# Records for processing
-- pv_equiv track=rewrite | github.com/KrapivinAndrey/AliceDiaryNew | diary/skill/gr.py | parseGrammar
-- ===== SOURCE A (Python) =====
-- def parseGrammar(data):
--     result = []
--     for i in range(len(data)):
--         if data[i].find("root") > -1:
--             root = data[i + 1].split()
--             data.pop(i + 1)
--             break
--
--     for word in root:
--         for i in range(len(data)):
--             if data[i].find(word) > -1:
--                 word_list = [x.strip() for x in data[i + 2].split("|")]
--                 result.append(word_list)
--                 break
--     return result
-- ===== SOURCE B (Python) =====
-- def parseGrammar(data):
--     # Same first phase as A (including the pop mutation of data).
--     for i in range(len(data)):
--         if "root" in data[i]:
--             root = data[i + 1].split()
--             data.pop(i + 1)
--             break
--
--     # One pass over the lines: record, for each root word, the index of the
--     # first line containing it (first wins).
--     index = {}
--     for j, line in enumerate(data):
--         for w in root:
--             if w not in index and w in line:
--                 index[w] = j
--
--     # Output pass, in root-word order.
--     result = []
--     for w in root:
--         if w in index:
--             result.append([x.strip() for x in data[index[w] + 2].split("|")])
--     return result
-- ===== Notes on version B (the rewrite author's own statement) =====
-- stated objective: alternative
-- what changed: A rescans the whole data list from the start for every root word; B makes a single pass over the lines building a word->first-matching-line-index dict (first wins) and then emits the results in root-word order by dict lookup.
import Mathlib
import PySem

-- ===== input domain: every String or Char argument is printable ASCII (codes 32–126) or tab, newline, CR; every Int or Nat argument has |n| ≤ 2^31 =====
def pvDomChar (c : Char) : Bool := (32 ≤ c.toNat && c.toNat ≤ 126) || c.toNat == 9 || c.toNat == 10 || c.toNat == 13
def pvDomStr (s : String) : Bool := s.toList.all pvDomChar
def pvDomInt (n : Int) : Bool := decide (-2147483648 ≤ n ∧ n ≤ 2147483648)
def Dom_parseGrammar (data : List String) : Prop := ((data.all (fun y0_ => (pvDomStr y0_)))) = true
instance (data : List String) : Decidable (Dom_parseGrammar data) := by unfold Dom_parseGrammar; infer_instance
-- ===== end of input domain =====

-- B replaces A's per-root-word rescans of the data by a single build-an-index pass
-- (word -> first matching line index, first wins) followed by an output pass
-- (objective: alternative decomposition; both Pythons pop data[i+1] in place — return value only is compared).

-- ===== PORT A =====
-- [x.strip() for x in line.split("|")]  (shared by both Pythons verbatim)
def pvStripSplit (line : String) : List String :=
  match PySem.Str.split? line "|" with      -- "|" ≠ "": split? is always `some` here
  | some parts => parts.map PySem.Str.strip
  | none => []

-- A's linear scan with break: first index i with data[i].find(word) > -1
def pvScan (word : String) : List String → Option Nat
  | [] => none
  | s :: rest => if PySem.Str.find s word > -1 then some 0 else (pvScan word rest).map (· + 1)

-- A's second loop: for word in root, scan, append (Python raises IndexError where pyGet? is none; excluded by Pre_)
def pvALoop (data' : List String) : List String → List (List String) → List (List String)
  | [], result => result
  | word :: rest, result =>
    match pvScan word data' with
    | none => pvALoop data' rest result
    | some j =>
      match PySem.List.pyGet? data' ((j : Int) + 2) with
      | none => pvALoop data' rest result
      | some line => pvALoop data' rest (result ++ [pvStripSplit line])

def parseGrammar (data : List String) : List (List String) :=
  match pvScan "root" data with
  | none => []   -- Python: NameError (root unbound); excluded by Pre_
  | some i =>
    match PySem.List.pop? data ((i : Int) + 1) with
    | none => []   -- Python: IndexError on data[i+1]; excluded by Pre_
    | some (nextLine, popped) => pvALoop popped (PySem.Str.split₀ nextLine) []

-- ===== PORT B =====
-- B's first phase: first index i with "root" in data[i]
def pvFindRootB : List String → Option Nat
  | [] => none
  | s :: rest => if PySem.Str.isIn "root" s then some 0 else (pvFindRootB rest).map (· + 1)

-- inner loop of the index-building pass: for w in root: if w not in index and w in line: index[w] = j
def pvRecord (line : String) (j : Int) (root : List String) (d : PySem.Dict String Int) :
    PySem.Dict String Int :=
  root.foldl (fun d w => if !d.contains w && PySem.Str.isIn w line then d.insert w j else d) d

-- for j, line in enumerate(data): …
def pvBuildIndex (root : List String) : List String → Int → PySem.Dict String Int → PySem.Dict String Int
  | [], _, d => d
  | line :: rest, j, d => pvBuildIndex root rest (j + 1) (pvRecord line j root d)

-- output pass, in root-word order
def pvBOut (data' : List String) (idx : PySem.Dict String Int) : List String → List (List String)
  | [] => []
  | w :: rest =>
    match idx.get? w with
    | none => pvBOut data' idx rest
    | some j =>
      match PySem.List.pyGet? data' (j + 2) with
      | none => pvBOut data' idx rest
      | some line => pvStripSplit line :: pvBOut data' idx rest

def parseGrammar_alt (data : List String) : List (List String) :=
  match pvFindRootB data with
  | none => []
  | some i =>
    match PySem.List.pop? data ((i : Int) + 1) with
    | none => []
    | some (nextLine, popped) =>
      let root := PySem.Str.split₀ nextLine
      pvBOut popped (pvBuildIndex root popped 0 PySem.Dict.empty) root

-- ===== PRECONDITION & SPEC =====
-- Pre_ excludes exactly the inputs on which Python A raises: no line containing "root" (NameError),
-- the first such line is the last line (IndexError on data[i+1]), or some root word first matches a
-- line whose index+2 is past the end of the popped list (IndexError on data[i+2]).
def Pre_parseGrammar (data : List String) : Prop :=
  data.any (fun s => PySem.Str.isIn "root" s) = true ∧
  data.findIdx (fun s => PySem.Str.isIn "root" s) + 1 < data.length ∧
  (∀ w ∈ PySem.Str.split₀ (data.getD (data.findIdx (fun s => PySem.Str.isIn "root" s) + 1) ""),
    (data.eraseIdx (data.findIdx (fun s => PySem.Str.isIn "root" s) + 1)).any
        (fun s => PySem.Str.isIn w s) = true →
      (data.eraseIdx (data.findIdx (fun s => PySem.Str.isIn "root" s) + 1)).findIdx
          (fun s => PySem.Str.isIn w s) + 2
        < (data.eraseIdx (data.findIdx (fun s => PySem.Str.isIn "root" s) + 1)).length)
instance (data : List String) : Decidable (Pre_parseGrammar data) := by
  unfold Pre_parseGrammar; infer_instance

def pvWitness_parseGrammar : List String := ["root", "a", "a-rule", "ignored", "x | y"]

def Spec_parseGrammar (data : List String) (out : List (List String)) : Prop := out = parseGrammar_alt data
instance (data : List String) (out : List (List String)) : Decidable (Spec_parseGrammar data out) := by unfold Spec_parseGrammar; infer_instance

-- ===== CLAIM (what is proved, stated in full; the proofs are below) =====
def Claim_equal_parseGrammar : Prop := ∀ (data : List String), Dom_parseGrammar data → Pre_parseGrammar data → Spec_parseGrammar data (parseGrammar data)

-- ===== LEMMAS AND PROOFS =====

-- the two Pythons' membership tests agree: line.find(w) > -1  ↔  w in line
theorem pvCondIff (s w : String) : PySem.Str.find s w > -1 ↔ PySem.Str.isIn w s = true := by
  have h0 : PySem.Str.find s w > -1 ↔ 0 ≤ PySem.Str.find s w := by omega
  rw [h0, PySem.Str.find_nonneg_iff, PySem.Str.isIn_iff_infix]

theorem pvFindRootB_eq (xs : List String) : pvFindRootB xs = pvScan "root" xs := by
  induction xs with
  | nil => rfl
  | cons x rest ih =>
    simp only [pvFindRootB, pvScan, ih]
    by_cases h : PySem.Str.isIn "root" x = true
    · rw [if_pos h, if_pos ((pvCondIff x "root").mpr h)]
    · rw [if_neg h, if_neg (fun hc => h ((pvCondIff x "root").mp hc))]

theorem pvRecord_get? (line : String) (j : Int) (root : List String) (d : PySem.Dict String Int)
    (w : String) :
    (pvRecord line j root d).get? w =
      if w ∈ root ∧ d.contains w = false ∧ PySem.Str.isIn w line = true then some j
      else d.get? w := by
  induction root generalizing d with
  | nil => simp [pvRecord]
  | cons r rest ih =>
    show (pvRecord line j rest
        (if !d.contains r && PySem.Str.isIn r line then d.insert r j else d)).get? w = _
    rw [ih]
    by_cases hcr : d.contains r = true
    · have hC : (!d.contains r && PySem.Str.isIn r line) = false := by simp [hcr]
      rw [hC]
      by_cases hw : w = r
      · subst hw; simp [hcr]
      · simp [hw]
    · have hcr' : d.contains r = false := by simpa using hcr
      by_cases hir : PySem.Chars.isIn r.toList line.toList = true
      · have hC : (!d.contains r && PySem.Str.isIn r line) = true := by simp [hcr', hir]
        rw [hC]
        by_cases hw : w = r
        · subst hw
          simp [PySem.Dict.get?_insert_self, hcr', hir]
        · simp [PySem.Dict.contains_insert, PySem.Dict.get?_insert_of_ne d j hw, hw]
      · have hir' : PySem.Chars.isIn r.toList line.toList = false := by simpa using hir
        have hC : (!d.contains r && PySem.Str.isIn r line) = false := by simp [hir']
        rw [hC]
        by_cases hw : w = r
        · subst hw; simp [hir']
        · simp [hw]

theorem pvBuildIndex_get? (root : List String) (lines : List String) (s : Int)
    (d : PySem.Dict String Int) (w : String) (hw : w ∈ root) :
    (pvBuildIndex root lines s d).get? w =
      match d.get? w with
      | some v => some v
      | none => (pvScan w lines).map (fun j => s + (j : Int)) := by
  induction lines generalizing s d with
  | nil =>
    cases hd : d.get? w <;> simp [pvBuildIndex, pvScan, hd]
  | cons line rest ih =>
    show (pvBuildIndex root rest (s + 1) (pvRecord line s root d)).get? w = _
    rw [ih, pvRecord_get?]
    cases hd : d.get? w with
    | some v =>
      have hc : d.contains w = true := by
        rw [PySem.Dict.contains_eq_isSome_get?, hd]; rfl
      simp [hc]
    | none =>
      have hc : d.contains w = false := (PySem.Dict.get?_eq_none_iff_contains d w).mp hd
      by_cases hin : PySem.Chars.isIn w.toList line.toList = true
      · have hin' : PySem.Str.isIn w line = true := by simpa using hin
        have hfind : -1 < PySem.Chars.find line.toList w.toList := by
          simpa using (pvCondIff line w).mpr hin'
        simp [hw, hc, hin, pvScan, hfind]
      · have hin' : ¬ PySem.Str.isIn w line = true := fun hf => hin (by simpa using hf)
        have hfind : ¬ (-1 < PySem.Chars.find line.toList w.toList) := by
          simp only [not_lt]
          by_contra hf
          exact hin' ((pvCondIff line w).mp (by simpa using not_le.mp hf))
        have hcond : ¬ (w ∈ root ∧ d.contains w = false ∧ PySem.Str.isIn w line = true) := by
          intro h; exact hin' h.2.2
        rw [if_neg hcond]
        cases hrest : pvScan w rest with
        | none => simp [pvScan, hfind, hrest]
        | some j => simp [pvScan, hfind, hrest]; ring

theorem pvOut_eq (data' : List String) (idx : PySem.Dict String Int) (ws : List String)
    (h : ∀ w ∈ ws, idx.get? w = (pvScan w data').map (fun j => (j : Int))) (acc : List (List String)) :
    pvALoop data' ws acc = acc ++ pvBOut data' idx ws := by
  induction ws generalizing acc with
  | nil => simp [pvALoop, pvBOut]
  | cons w rest ih =>
    have hrest : ∀ w' ∈ rest, idx.get? w' = (pvScan w' data').map (fun j => (j : Int)) :=
      fun w' hw' => h w' (List.mem_cons_of_mem _ hw')
    have hw := h w List.mem_cons_self
    simp only [pvALoop, pvBOut, hw]
    cases hs : pvScan w data' with
    | none => simp [ih hrest]
    | some j =>
      cases hg : PySem.List.pyGet? data' ((j : Int) + 2) with
      | none => simp [hg, ih hrest]
      | some line => simp [hg, ih hrest]

-- ===== VERDICT (by name: the statement is the Claim_ definition above) =====
theorem parseGrammar_spec : Claim_equal_parseGrammar := by
  intro data _ _
  show parseGrammar data = parseGrammar_alt data
  unfold parseGrammar parseGrammar_alt
  rw [pvFindRootB_eq]
  cases pvScan "root" data with
  | none => rfl
  | some i =>
    show (match PySem.List.pop? data ((i : Int) + 1) with
        | none => []
        | some (nextLine, popped) => pvALoop popped (PySem.Str.split₀ nextLine) []) =
      (match PySem.List.pop? data ((i : Int) + 1) with
        | none => ([] : List (List String))
        | some (nextLine, popped) =>
          pvBOut popped (pvBuildIndex (PySem.Str.split₀ nextLine) popped 0 PySem.Dict.empty)
            (PySem.Str.split₀ nextLine))
    cases PySem.List.pop? data ((i : Int) + 1) with
    | none => rfl
    | some pr =>
      obtain ⟨nextLine, popped⟩ := pr
      have hidx : ∀ w ∈ PySem.Str.split₀ nextLine,
          (pvBuildIndex (PySem.Str.split₀ nextLine) popped 0 PySem.Dict.empty).get? w =
            (pvScan w popped).map (fun j => (j : Int)) := by
        intro w hwmem
        rw [pvBuildIndex_get? _ _ _ _ _ hwmem]
        simp only [PySem.Dict.get?_empty]
        cases hs : pvScan w popped <;> simp
      simpa using pvOut_eq popped _ (PySem.Str.split₀ nextLine) hidx []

# Work instructions
Write out exactly the lines that fall from the line with "match PySem.List.pyGet? data' ((j" to the line with "-- inner loop" in the records above, keeping both ends.

# Finished task
      match PySem.List.pyGet? data' ((j : Int) + 2) with
      | none => pvALoop data' rest result
      | some line => pvALoop data' rest (result ++ [pvStripSplit line])

def parseGrammar (data : List String) : List (List String) :=
  match pvScan "root" data with
  | none => []   -- Python: NameError (root unbound); excluded by Pre_
  | some i =>
    match PySem.List.pop? data ((i : Int) + 1) with
    | none => []   -- Python: IndexError on data[i+1]; excluded by Pre_
    | some (nextLine, popped) => pvALoop popped (PySem.Str.split₀ nextLine) []

-- ===== PORT B =====
-- B's first phase: first index i with "root" in data[i]
def pvFindRootB : List String → Option Nat
  | [] => none
  | s :: rest => if PySem.Str.isIn "root" s then some 0 else (pvFindRootB rest).map (· + 1)

-- inner loop of the index-building pass: for w in root: if w not in index and w in line: index[w] = j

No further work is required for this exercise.